No presente artigo, e para a análise da referida relação entre a Constituição e o DIP, usámos como texto base a conferência proferida pelo Prof. FERRER CORREIA na sessão inaugural dos Trabalhos Judiciais, no Supremo Tribunal de Justiça, em 18 de Janeiro de 1979 (cfr. "A revisão do Código Civil e o Direito Internacional Privado", António Ferrer Correia, in Estudos Vários de Direito, Universidade de Coimbra (1982)).

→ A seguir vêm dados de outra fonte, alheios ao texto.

-- pv_equiv track=rewrite | github.com/cdl-saarland/MemInstrument-Runtime | softbound/src/tools/filter_unwrapped.py | filter_known_lib_functions
-- ===== SOURCE A (Python) =====
-- from collections import defaultdict
--
-- KnownLibs = ["GLIBC", "OPENSSL", "UUID"]
--
-- def split_into_lib_and_name(symbol):
--     """
--     Split the given string into the library name and the function name.
--     The library name will be empty if the function is not defined in a library.
--     """
--     lib_identifier = "@@"
--     if not lib_identifier in symbol:
--         return (symbol.strip(), None)
--
--     trimmed = symbol.split(lib_identifier)
--     assert len(trimmed) == 2
--
--     return (trimmed[0].strip(), trimmed[1].strip())
--
-- def filter_known_lib_functions(undefined_symbols):
--     """
--     Generate a list of all functions in libraries and a mapping from library to
--     all encountered functions that belong to that library.
--     """
--     known_lib_functions = set()
--     known_functions_per_lib = defaultdict(list)
--
--     for symbols in undefined_symbols.values():
--         for symbol in symbols:
--             fun_name, lib_name = split_into_lib_and_name(symbol)
--             if not lib_name:
--                 continue
--             for known_lib in KnownLibs:
--                 if known_lib in lib_name:
--                     known_lib_functions.add(fun_name)
--                     known_functions_per_lib[known_lib].append(fun_name)
--
--     return known_lib_functions, known_functions_per_lib
-- ===== SOURCE B (Python) =====
-- from collections import defaultdict
--
-- KnownLibs = ["GLIBC", "OPENSSL", "UUID"]
--
-- def split_into_lib_and_name(symbol):
--     """
--     Split the given string into the library name and the function name.
--     The library name will be empty if the function is not defined in a library.
--     """
--     lib_identifier = "@@"
--     if not lib_identifier in symbol:
--         return (symbol.strip(), None)
--
--     trimmed = symbol.split(lib_identifier)
--     assert len(trimmed) == 2
--
--     return (trimmed[0].strip(), trimmed[1].strip())
--
-- def filter_known_lib_functions(undefined_symbols):
--     """
--     Three staged passes instead of one fused triple loop:
--     (1) flatten and split every symbol once;
--     (2) build, once per DISTINCT library name, an index of the known libs it
--         matches (library version strings repeat, so each substring scan runs
--         once per distinct name, not once per symbol);
--     (3) replay the (fun_name, lib_name) stream against that index.
--     """
--     pairs = [split_into_lib_and_name(symbol)
--              for symbols in undefined_symbols.values() for symbol in symbols]
--
--     libs_for = {}
--     for _, lib_name in pairs:
--         if lib_name and lib_name not in libs_for:
--             libs_for[lib_name] = [kl for kl in KnownLibs if kl in lib_name]
--
--     known_lib_functions = set()
--     known_functions_per_lib = defaultdict(list)
--     for fun_name, lib_name in pairs:
--         if lib_name:
--             for kl in libs_for[lib_name]:
--                 known_lib_functions.add(fun_name)
--                 known_functions_per_lib[kl].append(fun_name)
--
--     return known_lib_functions, known_functions_per_lib
-- ===== Notes on version B (the rewrite author's own statement) =====
-- stated objective: alternative
-- what changed: Replaces A's fused triple loop (per symbol, scan all KnownLibs with a substring test, updating set and dict in lockstep) by three staged passes with a new data structure: flatten+split once, build a match index keyed by each DISTINCT library name (one KnownLibs substring scan per distinct name), then replay the pair stream with a single index lookup per symbol.
import Mathlib
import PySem

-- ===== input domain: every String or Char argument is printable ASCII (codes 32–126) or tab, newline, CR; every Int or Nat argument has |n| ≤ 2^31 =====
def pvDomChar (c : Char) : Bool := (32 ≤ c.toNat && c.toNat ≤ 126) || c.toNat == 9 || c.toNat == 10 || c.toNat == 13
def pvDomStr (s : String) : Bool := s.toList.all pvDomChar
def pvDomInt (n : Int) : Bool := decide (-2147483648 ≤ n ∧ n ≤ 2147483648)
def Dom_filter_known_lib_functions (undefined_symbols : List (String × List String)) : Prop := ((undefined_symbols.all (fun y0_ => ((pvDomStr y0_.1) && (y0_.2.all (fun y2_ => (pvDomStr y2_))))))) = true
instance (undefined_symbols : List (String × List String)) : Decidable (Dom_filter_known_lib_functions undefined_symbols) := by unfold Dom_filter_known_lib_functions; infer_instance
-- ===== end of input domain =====

-- B replaces A's fused triple loop by staged passes with a match index built once per
-- distinct library name (objective: alternative; return values proved equal on Pre_).

-- ===== PORT A =====
def KnownLibsL : List String := ["GLIBC", "OPENSSL", "UUID"]

-- shared module helper (identical in Source A and Source B): on the assert-failing path
-- (more than one "@@", excluded by Pre_) Python raises; the port's value there is irrelevant.
def split_into_lib_and_name (symbol : String) : String × Option String :=
  if !(PySem.Str.isIn "@@" symbol) then (PySem.Str.strip symbol, none)
  else
    let trimmed := (PySem.Str.split? symbol "@@").getD []
    (PySem.Str.strip (trimmed.getD 0 ""), some (PySem.Str.strip (trimmed.getD 1 "")))

def filter_known_lib_functions (undefined_symbols : List (String × List String)) : List String × (List (String × List String)) :=
  let res := undefined_symbols.foldl
    (fun (acc : PySem.Set String × PySem.Dict String (List String)) kv =>
      kv.2.foldl
        (fun acc symbol =>
          let p := split_into_lib_and_name symbol
          match p.2 with
          | none => acc
          | some lib_name =>
            if lib_name = "" then acc
            else
              KnownLibsL.foldl
                (fun acc known_lib =>
                  if PySem.Str.isIn known_lib lib_name then
                    (PySem.Set.add acc.1 p.1,
                     acc.2.insert known_lib (acc.2.getD known_lib [] ++ [p.1]))
                  else acc)
                acc)
        acc)
    ((PySem.Set.empty, PySem.Dict.empty) : PySem.Set String × PySem.Dict String (List String))
  (res.1, res.2.items)

-- ===== PORT B =====
-- stage 2 of Source B: the match index over distinct library names
def buildLibsFor (pairs : List (String × Option String)) : PySem.Dict String (List String) :=
  pairs.foldl
    (fun (d : PySem.Dict String (List String)) p =>
      match p.2 with
      | none => d
      | some lib_name =>
        if lib_name = "" then d
        else if d.contains lib_name then d
        else d.insert lib_name (KnownLibsL.filter (fun kl => PySem.Str.isIn kl lib_name)))
    PySem.Dict.empty

def filter_known_lib_functions_alt (undefined_symbols : List (String × List String)) : List String × (List (String × List String)) :=
  let pairs := (undefined_symbols.flatMap (fun kv => kv.2)).map split_into_lib_and_name
  let libs_for := buildLibsFor pairs
  let res := pairs.foldl
    (fun (acc : PySem.Set String × PySem.Dict String (List String)) p =>
      match p.2 with
      | none => acc
      | some lib_name =>
        if lib_name = "" then acc
        else
          (libs_for.getD lib_name []).foldl
            (fun acc kl =>
              (PySem.Set.add acc.1 p.1,
               acc.2.insert kl (acc.2.getD kl [] ++ [p.1])))
            acc)
    ((PySem.Set.empty, PySem.Dict.empty) : PySem.Set String × PySem.Dict String (List String))
  (res.1, res.2.items)

-- ===== PRECONDITION & SPEC =====
-- Pre_ excludes symbols containing "@@" more than once: on those the helper's assert raises AssertionError.
def Pre_filter_known_lib_functions (undefined_symbols : List (String × List String)) : Prop :=
  (undefined_symbols.all (fun kv => kv.2.all (fun s => PySem.Str.count s "@@" ≤ 1))) = true
instance (undefined_symbols : List (String × List String)) : Decidable (Pre_filter_known_lib_functions undefined_symbols) := by unfold Pre_filter_known_lib_functions; infer_instance

def pvWitness_filter_known_lib_functions : (List (String × List String)) :=
  [("mod.o", ["read@@GLIBC_2.2", "local", "ssl_new@@OPENSSL_1_1"])]

def Spec_filter_known_lib_functions (undefined_symbols : List (String × List String)) (out : List String × (List (String × List String))) : Prop := out = filter_known_lib_functions_alt undefined_symbols
instance (undefined_symbols : List (String × List String)) (out : List String × (List (String × List String))) : Decidable (Spec_filter_known_lib_functions undefined_symbols out) := by unfold Spec_filter_known_lib_functions; infer_instance

-- ===== CLAIM (what is proved, stated in full; the proofs are below) =====
def Claim_equal_filter_known_lib_functions : Prop := ∀ (undefined_symbols : List (String × List String)), Dom_filter_known_lib_functions undefined_symbols → Pre_filter_known_lib_functions undefined_symbols → Spec_filter_known_lib_functions undefined_symbols (filter_known_lib_functions undefined_symbols)

-- ===== LEMMAS AND PROOFS =====

def matchLibs (lib_name : String) : List String :=
  KnownLibsL.filter (fun kl => PySem.Str.isIn kl lib_name)

-- every value stored in the index is the KnownLibs filter of its key
def GoodIdx (d : PySem.Dict String (List String)) : Prop :=
  ∀ lib v, d.get? lib = some v → v = matchLibs lib

def idxStep (d : PySem.Dict String (List String)) (p : String × Option String) :
    PySem.Dict String (List String) :=
  match p.2 with
  | none => d
  | some lib_name =>
    if lib_name = "" then d
    else if d.contains lib_name then d
    else d.insert lib_name (KnownLibsL.filter (fun kl => PySem.Str.isIn kl lib_name))

lemma buildLibsFor_eq (pairs : List (String × Option String)) :
    buildLibsFor pairs = pairs.foldl idxStep PySem.Dict.empty := rfl

lemma goodIdx_step (d : PySem.Dict String (List String)) (p : String × Option String)
    (hd : GoodIdx d) : GoodIdx (idxStep d p) := by
  unfold idxStep
  cases p.2 with
  | none => exact hd
  | some lib =>
    by_cases h0 : lib = ""
    · simpa [h0] using hd
    · by_cases hc : d.contains lib
      · simpa [h0, hc] using hd
      · simp only [h0, hc, if_false, Bool.false_eq_true]
        intro k v hget
        rw [PySem.Dict.get?_insert] at hget
        by_cases hk : k = lib
        · simp [hk] at hget; simp [hk, ← hget, matchLibs]
        · rw [if_neg hk] at hget; exact hd k v hget

lemma goodIdx_fold (pairs : List (String × Option String))
    (d : PySem.Dict String (List String)) (hd : GoodIdx d) :
    GoodIdx (pairs.foldl idxStep d) := by
  induction pairs generalizing d with
  | nil => exact hd
  | cons p rest ih => exact ih _ (goodIdx_step d p hd)

lemma contains_idxStep (d : PySem.Dict String (List String)) (p : String × Option String)
    (k : String) (hc : d.contains k = true) : (idxStep d p).contains k = true := by
  unfold idxStep
  cases p.2 with
  | none => exact hc
  | some lib =>
    by_cases h0 : lib = ""
    · simpa [h0] using hc
    · by_cases hcl : d.contains lib
      · simpa [h0, hcl] using hc
      · simp [h0, hcl, PySem.Dict.contains_insert, hc]

lemma contains_fold_mono (pairs : List (String × Option String))
    (d : PySem.Dict String (List String)) (k : String) (hc : d.contains k = true) :
    (pairs.foldl idxStep d).contains k = true := by
  induction pairs generalizing d with
  | nil => exact hc
  | cons p rest ih => exact ih _ (contains_idxStep d p k hc)

lemma contains_fold_of_mem (pairs : List (String × Option String))
    (d : PySem.Dict String (List String)) (p : String × Option String)
    (hp : p ∈ pairs) (lib : String) (hlib : p.2 = some lib) (h0 : lib ≠ "") :
    (pairs.foldl idxStep d).contains lib = true := by
  induction pairs generalizing d with
  | nil => cases hp
  | cons q rest ih =>
    rw [List.foldl_cons]
    rcases List.mem_cons.mp hp with rfl | hmem
    · apply contains_fold_mono
      unfold idxStep
      rw [hlib]
      by_cases hc : d.contains lib
      · simp [h0, hc]
      · simp [h0, hc, PySem.Dict.contains_insert_self]
    · exact ih _ hmem

lemma buildLibsFor_getD (pairs : List (String × Option String))
    (p : String × Option String) (hp : p ∈ pairs) (lib : String)
    (hlib : p.2 = some lib) (h0 : lib ≠ "") :
    (buildLibsFor pairs).getD lib [] = matchLibs lib := by
  rw [buildLibsFor_eq]
  have hc := contains_fold_of_mem pairs PySem.Dict.empty p hp lib hlib h0
  have hgood := goodIdx_fold pairs PySem.Dict.empty (by intro k v h; simp [PySem.Dict.get?_empty] at h)
  rw [PySem.Dict.contains_eq_isSome_get?] at hc
  cases hv : (pairs.foldl idxStep PySem.Dict.empty).get? lib with
  | none => rw [hv] at hc; simp at hc
  | some v =>
    rw [PySem.Dict.getD_eq_get?_getD, hv]
    exact hgood lib v hv

-- A's inner scan over KnownLibs equals the unconditional fold over the filtered list
lemma inner_scan_eq (lib f : String) (acc : PySem.Set String × PySem.Dict String (List String)) :
    KnownLibsL.foldl
      (fun (acc : PySem.Set String × PySem.Dict String (List String)) known_lib =>
        if PySem.Str.isIn known_lib lib then
          (PySem.Set.add acc.1 f, acc.2.insert known_lib (acc.2.getD known_lib [] ++ [f]))
        else acc)
      acc
    = (matchLibs lib).foldl
        (fun acc kl => (PySem.Set.add acc.1 f, acc.2.insert kl (acc.2.getD kl [] ++ [f])))
        acc := by
  exact PySem.List.foldl_if_eq_foldl_filter _ _ _ _

lemma pair_items_congr (a b : PySem.Set String × PySem.Dict String (List String))
    (h : a = b) : (a.1, a.2.items) = (b.1, b.2.items) := by rw [h]

-- A's nested loops over the dict values are one loop over the flattened symbol stream
lemma nested_foldl_eq {α : Type} (u : List (String × List String))
    (g : α → String → α) (init : α) :
    u.foldl (fun acc kv => kv.2.foldl g acc) init
      = (u.flatMap (fun kv => kv.2)).foldl g init := by
  induction u generalizing init with
  | nil => rfl
  | cons kv rest ih => simp [List.flatMap_cons, List.foldl_append, ih]

-- ===== VERDICT (by name: the statement is the Claim_ definition above) =====
theorem filter_known_lib_functions_spec : Claim_equal_filter_known_lib_functions := by
  intro undefined_symbols _ _
  unfold Spec_filter_known_lib_functions filter_known_lib_functions filter_known_lib_functions_alt
  dsimp only
  rw [nested_foldl_eq]
  rw [List.foldl_map]
  apply pair_items_congr
  apply PySem.List.foldl_congr_mem
  intro acc symbol hs
  have hp : split_into_lib_and_name symbol ∈
      (undefined_symbols.flatMap (fun kv => kv.2)).map split_into_lib_and_name :=
    List.mem_map_of_mem hs
  cases hlib : (split_into_lib_and_name symbol).2 with
  | none => simp
  | some lib =>
    by_cases h0 : lib = ""
    · simp [h0]
    · simp only [h0, if_false]
      rw [inner_scan_eq, buildLibsFor_getD _ _ hp _ hlib h0]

De facto, é bom começar por notar a diversidade incontornável que tem gerado a reflexão sobre as relações (abstractas e concretas, diga-se desde já) entre a Constituição (qualquer que seja) e as normas de conflitos dos respectivos sistemas jurídicos. É possível, assim, encontrar jurisprudência estrangeira com respostas diametralmente opostas e valorativamente inconciliáveis. Mesmo num campo intra-sistemático (hoc sensu, de cada ordem jurídica considerada) os tribunais não se têm entendido no sentido de uma harmonização de soluções em ordem a assegurar um mínimo de segurança jurídica aos agentes destinatários. Tanto horizontalmente, como num campo vertical-hierárquico (tribunais superiores-tribunais inferiores) não se tem verificado harmonização de soluções ou sequer um aparente consenso entre os órgãos aplicadores do direito.

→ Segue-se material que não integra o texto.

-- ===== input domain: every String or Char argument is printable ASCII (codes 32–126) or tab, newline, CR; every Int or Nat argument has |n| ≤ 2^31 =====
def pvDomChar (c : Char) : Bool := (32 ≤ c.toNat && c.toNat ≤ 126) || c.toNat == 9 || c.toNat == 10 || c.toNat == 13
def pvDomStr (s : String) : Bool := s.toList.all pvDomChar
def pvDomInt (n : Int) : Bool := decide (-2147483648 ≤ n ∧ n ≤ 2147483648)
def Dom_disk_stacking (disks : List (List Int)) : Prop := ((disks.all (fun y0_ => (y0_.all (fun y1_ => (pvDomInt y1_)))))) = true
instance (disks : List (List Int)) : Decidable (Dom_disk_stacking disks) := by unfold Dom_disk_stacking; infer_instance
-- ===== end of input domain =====

-- B replaces A's bottom-up DP over mutable heights/sequences arrays by a memoized
-- top-down recursion with predecessor links (same cost, different decomposition);
-- both Pythons sort `disks` in place — the equivalence proved is about the return value
-- (B performs the same in-place sort as A).

-- ===== PORT A =====
-- indices here are in range under Pre_ (every disk has ≥ 3 entries, list nonempty),
-- so Python's disk[2]/disks[j] are ported as getD; the while-loop of build_sequence
-- gets a fuel argument (ds.length) that merely makes it total: predecessor indices
-- strictly decrease, so the fuel is never exhausted before `None`.
def are_valid_dimensions (o c : List Int) : Bool :=
  decide (o.getD 0 0 < c.getD 0 0) && decide (o.getD 1 0 < c.getD 1 0) &&
    decide (o.getD 2 0 < c.getD 2 0)

def build_sequence (array : List (List Int)) (sequences : List (Option Nat)) :
    Nat → Option Nat → List (List Int) → List (List Int)
  | _, none, acc => acc.reverse
  | 0, some _, acc => acc.reverse
  | fuel+1, some i, acc =>
      build_sequence array sequences fuel (sequences.getD i none) (acc ++ [array.getD i []])

-- the inner `for j in range(i)` loop of A, updating heights/sequences at index i
def aInner (ds : List (List Int)) (i : Nat) (st : List Int × List (Option Nat)) :
    List Int × List (Option Nat) :=
  let c := ds.getD i []
  (List.range i).foldl (fun (st : List Int × List (Option Nat)) j =>
    let o := ds.getD j []
    if are_valid_dimensions o c then
      if st.1.getD i 0 ≤ c.getD 2 0 + st.1.getD j 0 then
        (st.1.set i (c.getD 2 0 + st.1.getD j 0), st.2.set i (some j))
      else st
    else st) st

def disk_stacking (disks : List (List Int)) : List (List Int) :=
  let ds := PySem.List.sorted disks (fun d => d.getD 2 0) false
  let heights := ds.map (fun d => d.getD 2 0)
  let sequences : List (Option Nat) := ds.map (fun _ => (none : Option Nat))
  let st := (List.range' 1 (ds.length - 1)).foldl
      (fun (st : List Int × List (Option Nat) × Nat) i =>
        let p := aInner ds i (st.1, st.2.1)
        let m := if p.1.getD st.2.2 0 ≤ p.1.getD i 0 then i else st.2.2
        (p.1, p.2, m)) (heights, sequences, 0)
  build_sequence ds st.2.1 ds.length (some st.2.2) []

É necessário, antes de mais, situarmo-nos material e conceptualmente no problema em causa: embora seja um problema possível de equacionar sempre (reduzindo, por exemplo, a referência à Constituição a uma referência à lex fundamentalis, no período antecedente do moderno constitucionalismo), esta tensão dialéctica surge e manifesta-se sobretudo a partir do século XIX -com a expansão e consolidação do movimento de constitucionalização- e, com acuidade, a partir da segunda metade do século XX, com a força superior e directa dos direitos fundamentais (muito trabalhada pela jurisprudência alemã) e a definitivamente consensual superiori- dade da Constituição face aos outros instrumentos normativos. No fundo, o esquecimento ocidental da famosa consideração de FERDINAD LASSALE, das "vãs folhas de papel", referindo-se ás constituições escritas do liberalismo do século XIX.

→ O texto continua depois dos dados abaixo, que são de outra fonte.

-- pv_equiv track=rewrite | github.com/vladimirkostukovic/crypto_databricks_azure | databricks/notebooks/statistical_scorer.py | score_confluence
-- ===== SOURCE A (Python) =====
-- SCORING_WEIGHTS = {
--     # Zone quality (0-40 points)
--     "zone_strength": {
--         "threshold_high": 85,   # +15 points
--         "threshold_mid": 75,    # +10 points
--         "threshold_low": 65,    # +5 points
--     },
--     "confirmed_methods": {
--         3: 15,  # VP + OI + OB all confirm
--         2: 10,
--         1: 5,
--     },
--
--     # BOS confirmation (0-20 points)
--     "bos_confirmed": 15,
--     "bos_recency_hours": {
--         4: 5,    # BOS within 4 hours = +5
--         12: 3,   # BOS within 12 hours = +3
--         24: 1,   # BOS within 24 hours = +1
--     },
--
--     # Multi-TF confluence (0-20 points)
--     "confluence_score": {
--         10: 20,  # 1d+4h+1h+15m
--         7: 15,   # 1d+4h or 4h+1h+15m
--         5: 10,   # 4h+15m or 1h+4h
--         3: 5,    # minimal confluence
--     },
--
--     # Sentiment alignment (0-20 points)
--     "crowding_alignment": 10,      # Crowded opposite to signal direction
--     "smart_money_alignment": 10,   # Smart money agrees with signal
--
--     # Zone behavior (historical) (bonus/penalty)
--     "bounce_rate_high": 5,     # Zone bounced >60% of touches
--     "break_rate_high": -10,    # Zone broken >50% of times
--     "is_mirror_zone": 5,       # Tested from both sides
--
--     # Entry quality (0-10 points)
--     "distance_to_poc": {
--         0.5: 10,   # Within 0.5% of POC
--         1.0: 7,    # Within 1%
--         1.5: 3,    # Within 1.5%
--         2.0: 0,    # 2% = no bonus
--     },
-- }
--
-- def score_confluence(signal: dict) -> tuple:
--     """Score multi-TF confluence (0-20 points)"""
--     score = 0
--     breakdown = []
--
--     conf_score = signal.get("confluence_score") or 0
--
--     for threshold, points in sorted(SCORING_WEIGHTS["confluence_score"].items(), reverse=True):
--         if conf_score >= threshold:
--             score += points
--             breakdown.append(f"confluence_{conf_score}:+{points}")
--             break
--
--     return score, breakdown
-- ===== SOURCE B (Python) =====
-- def score_confluence(sig: dict) -> tuple:
--     """Score multi-TF confluence (0-20 points)"""
--     conf_score = sig.get("confluence_score") or 0
--     # The weight table (3:5, 5:10, 7:15, 10:20) is an arithmetic progression:
--     # the bonus equals 5 points per threshold reached.
--     points = 5 * sum(1 for t in (3, 5, 7, 10) if conf_score >= t)
--     if points == 0:
--         return 0, []
--     return points, [f"confluence_{conf_score}:+{points}"]
-- ===== Notes on version B (the rewrite author's own statement) =====
-- stated objective: alternative
-- what changed: Replaced the per-call sort and first-match scan of the weight table by an arithmetic aggregation: the bonus is computed as 5 points per threshold reached (counting how many of 3,5,7,10 conf_score meets), exploiting that the table is an arithmetic progression.
import Mathlib
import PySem

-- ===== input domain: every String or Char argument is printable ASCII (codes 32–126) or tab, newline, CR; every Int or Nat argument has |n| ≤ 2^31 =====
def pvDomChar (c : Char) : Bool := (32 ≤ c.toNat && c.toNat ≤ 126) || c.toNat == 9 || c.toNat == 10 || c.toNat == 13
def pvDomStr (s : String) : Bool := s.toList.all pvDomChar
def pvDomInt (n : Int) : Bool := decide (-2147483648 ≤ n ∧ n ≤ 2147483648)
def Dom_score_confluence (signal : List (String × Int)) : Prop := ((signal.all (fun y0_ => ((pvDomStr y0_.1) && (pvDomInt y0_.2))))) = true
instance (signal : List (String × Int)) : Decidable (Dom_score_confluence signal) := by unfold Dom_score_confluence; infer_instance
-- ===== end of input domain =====

-- B replaces A's per-call sort and first-match scan of the weight table by an
-- arithmetic aggregation: 5 points per threshold reached (objective: alternative).

-- ===== PORT A =====
-- SCORING_WEIGHTS["confluence_score"] items in insertion order
def pvConfWeights : List (Int × Int) := [(10, 20), (7, 15), (5, 10), (3, 5)]

-- the for-loop with break: scan the sorted items, stop at the first threshold met
def pvALoop (conf_score : Int) (score : Int) (breakdown : List String) :
    List (Int × Int) → Int × List String
  | [] => (score, breakdown)
  | (threshold, points) :: rest =>
    if conf_score ≥ threshold then
      (score + points,
       breakdown ++ ["confluence_" ++ PySem.Int.toStr conf_score ++ ":+" ++ PySem.Int.toStr points])
    else pvALoop conf_score score breakdown rest

def score_confluence (signal : List (String × Int)) : Int × List String :=
  -- signal.get("confluence_score") or 0
  let conf_score : Int :=
    match signal.lookup "confluence_score" with
    | none => 0
    | some v => if v = 0 then 0 else v
  pvALoop conf_score 0 []
    (PySem.List.sorted2 pvConfWeights (fun x => x.1) (fun x => x.2) true)

-- ===== PORT B =====
def score_confluence_alt (signal : List (String × Int)) : Int × List String :=
  let conf_score : Int :=
    match signal.lookup "confluence_score" with
    | none => 0
    | some v => if v = 0 then 0 else v
  -- points = 5 * sum(1 for t in (3,5,7,10) if conf_score >= t)
  let points : Int := 5 * (([3, 5, 7, 10] : List Int).countP (fun t => conf_score ≥ t) : Int)
  if points = 0 then (0, [])
  else (points, ["confluence_" ++ PySem.Int.toStr conf_score ++ ":+" ++ PySem.Int.toStr points])

-- ===== PRECONDITION & SPEC =====
def Spec_score_confluence (signal : List (String × Int)) (out : Int × List String) : Prop := out = score_confluence_alt signal
instance (signal : List (String × Int)) (out : Int × List String) : Decidable (Spec_score_confluence signal out) := by unfold Spec_score_confluence; infer_instance

-- ===== CLAIM (what is proved, stated in full; the proofs are below) =====
def Claim_equal_score_confluence : Prop := ∀ (signal : List (String × Int)), Dom_score_confluence signal → Spec_score_confluence signal (score_confluence signal)

-- ===== LEMMAS AND PROOFS =====
theorem pvSorted_weights :
    PySem.List.sorted2 pvConfWeights (fun x => x.1) (fun x => x.2) true =
      [(10, 20), (7, 15), (5, 10), (3, 5)] := by decide

-- core: for any conf_score, A's scan of the sorted table equals B's arithmetic form
theorem pvCore (c : Int) :
    pvALoop c 0 [] [(10, 20), (7, 15), (5, 10), (3, 5)] =
      (let points : Int := 5 * (([3, 5, 7, 10] : List Int).countP (fun t => c ≥ t) : Int)
       if points = 0 then ((0 : Int), ([] : List String))
       else (points, ["confluence_" ++ PySem.Int.toStr c ++ ":+" ++ PySem.Int.toStr points])) := by
  by_cases h10 : (10:Int) ≤ c <;> by_cases h7 : (7:Int) ≤ c <;>
    by_cases h5 : (5:Int) ≤ c <;> by_cases h3 : (3:Int) ≤ c <;>
    first
      | omega
      | simp [pvALoop, List.countP_nil, h10, h7, h5, h3]

-- ===== VERDICT (by name: the statement is the Claim_ definition above) =====
theorem score_confluence_spec : Claim_equal_score_confluence := by
  intro signal _
  unfold Spec_score_confluence score_confluence score_confluence_alt
  rw [pvSorted_weights, pvCore]
-- pv_equiv track=rewrite | github.com/kodendaal/bd4h_mnet | segcompare.py | _expand_braces
-- ===== SOURCE A (Python) =====
-- from typing import Dict, List, Tuple, Optional
--
-- def _expand_braces(pattern: str) -> List[str]:
--     if "{" not in pattern: return [pattern]
--     pre = pattern[:pattern.index("{")]
--     rest = pattern[pattern.index("{")+1:]
--     opts = rest[:rest.index("}")].split(",")
--     post = rest[rest.index("}")+1:]
--     out = []
--     for o in opts:
--         out.extend(_expand_braces(pre + o + post))
--     return out
-- ===== SOURCE B (Python) =====
-- def _expand_braces(pattern: str):
--     # In-place rewriting to a fixpoint: keep a single list and repeatedly splice
--     # the first still-braced element's expansions back into its position.
--     out = [pattern]
--     while True:
--         hit = None
--         for k, p in enumerate(out):
--             if "{" in p:
--                 hit = k
--                 break
--         if hit is None:
--             return out
--         p = out[hit]
--         i = p.index("{")
--         pre, rest = p[:i], p[i + 1:]
--         j = rest.index("}")
--         opts = rest[:j].split(",")
--         post = rest[j + 1:]
--         out[hit:hit + 1] = [pre + o + post for o in opts]
-- ===== Notes on version B (the rewrite author's own statement) =====
-- stated objective: alternative
-- what changed: A's recursion is replaced by in-place fixpoint rewriting: one list holds the work, and each iteration splices the expansions of the first still-braced element back into its position until no element contains a brace; same output order, no Python recursion.
-- outside the precondition, e.g. on _expand_braces('{a'): A raises ValueError, B raises ValueError; on _expand_braces('{a{b}c}'): A returns ['abc'], B returns ['abc']
import Mathlib
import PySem

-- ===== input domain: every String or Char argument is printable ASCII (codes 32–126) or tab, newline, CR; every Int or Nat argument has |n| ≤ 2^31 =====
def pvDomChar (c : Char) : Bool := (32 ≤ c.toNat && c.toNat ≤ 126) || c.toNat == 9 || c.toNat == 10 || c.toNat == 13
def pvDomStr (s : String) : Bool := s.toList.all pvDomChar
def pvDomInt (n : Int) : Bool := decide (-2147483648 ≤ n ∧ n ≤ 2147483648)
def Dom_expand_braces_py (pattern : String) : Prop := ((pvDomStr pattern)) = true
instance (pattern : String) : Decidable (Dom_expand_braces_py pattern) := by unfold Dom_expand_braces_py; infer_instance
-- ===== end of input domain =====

Claro que algumas correntes jurídicas e políticas nacionalistas, já em finais do século XIX e na primeira metade do século XX, enunciaram desde logo o Page 25problema. Mas aqui a relação com a Constituição era apenas marginal, incidental, sendo que a base do problema era essencialmente política: aceitar a aplicação de normas estrangeiras por tribunais do foro, era não só reconhecer soberanias politicamente controvertidas (principalmente após a primeira guerra mundial) como contrariava a ideia de superioridade do "espírito nacional" e da sua capacidade de produção jurídica e, no limite, a incongruência de um órgão de soberania se sujeitar a normas e métodos estrangeiros. No fundo, raciocinava-se para o DIP com base em conceitos, métodos e lógica de direito internacional público ou, pode dizerse com mais rigor, de relações internacionais. Não é o problema por estas correntes enunciado, porém, que estamos empenhados em estudar, na medida em que o consideramos largamente ultrapassado.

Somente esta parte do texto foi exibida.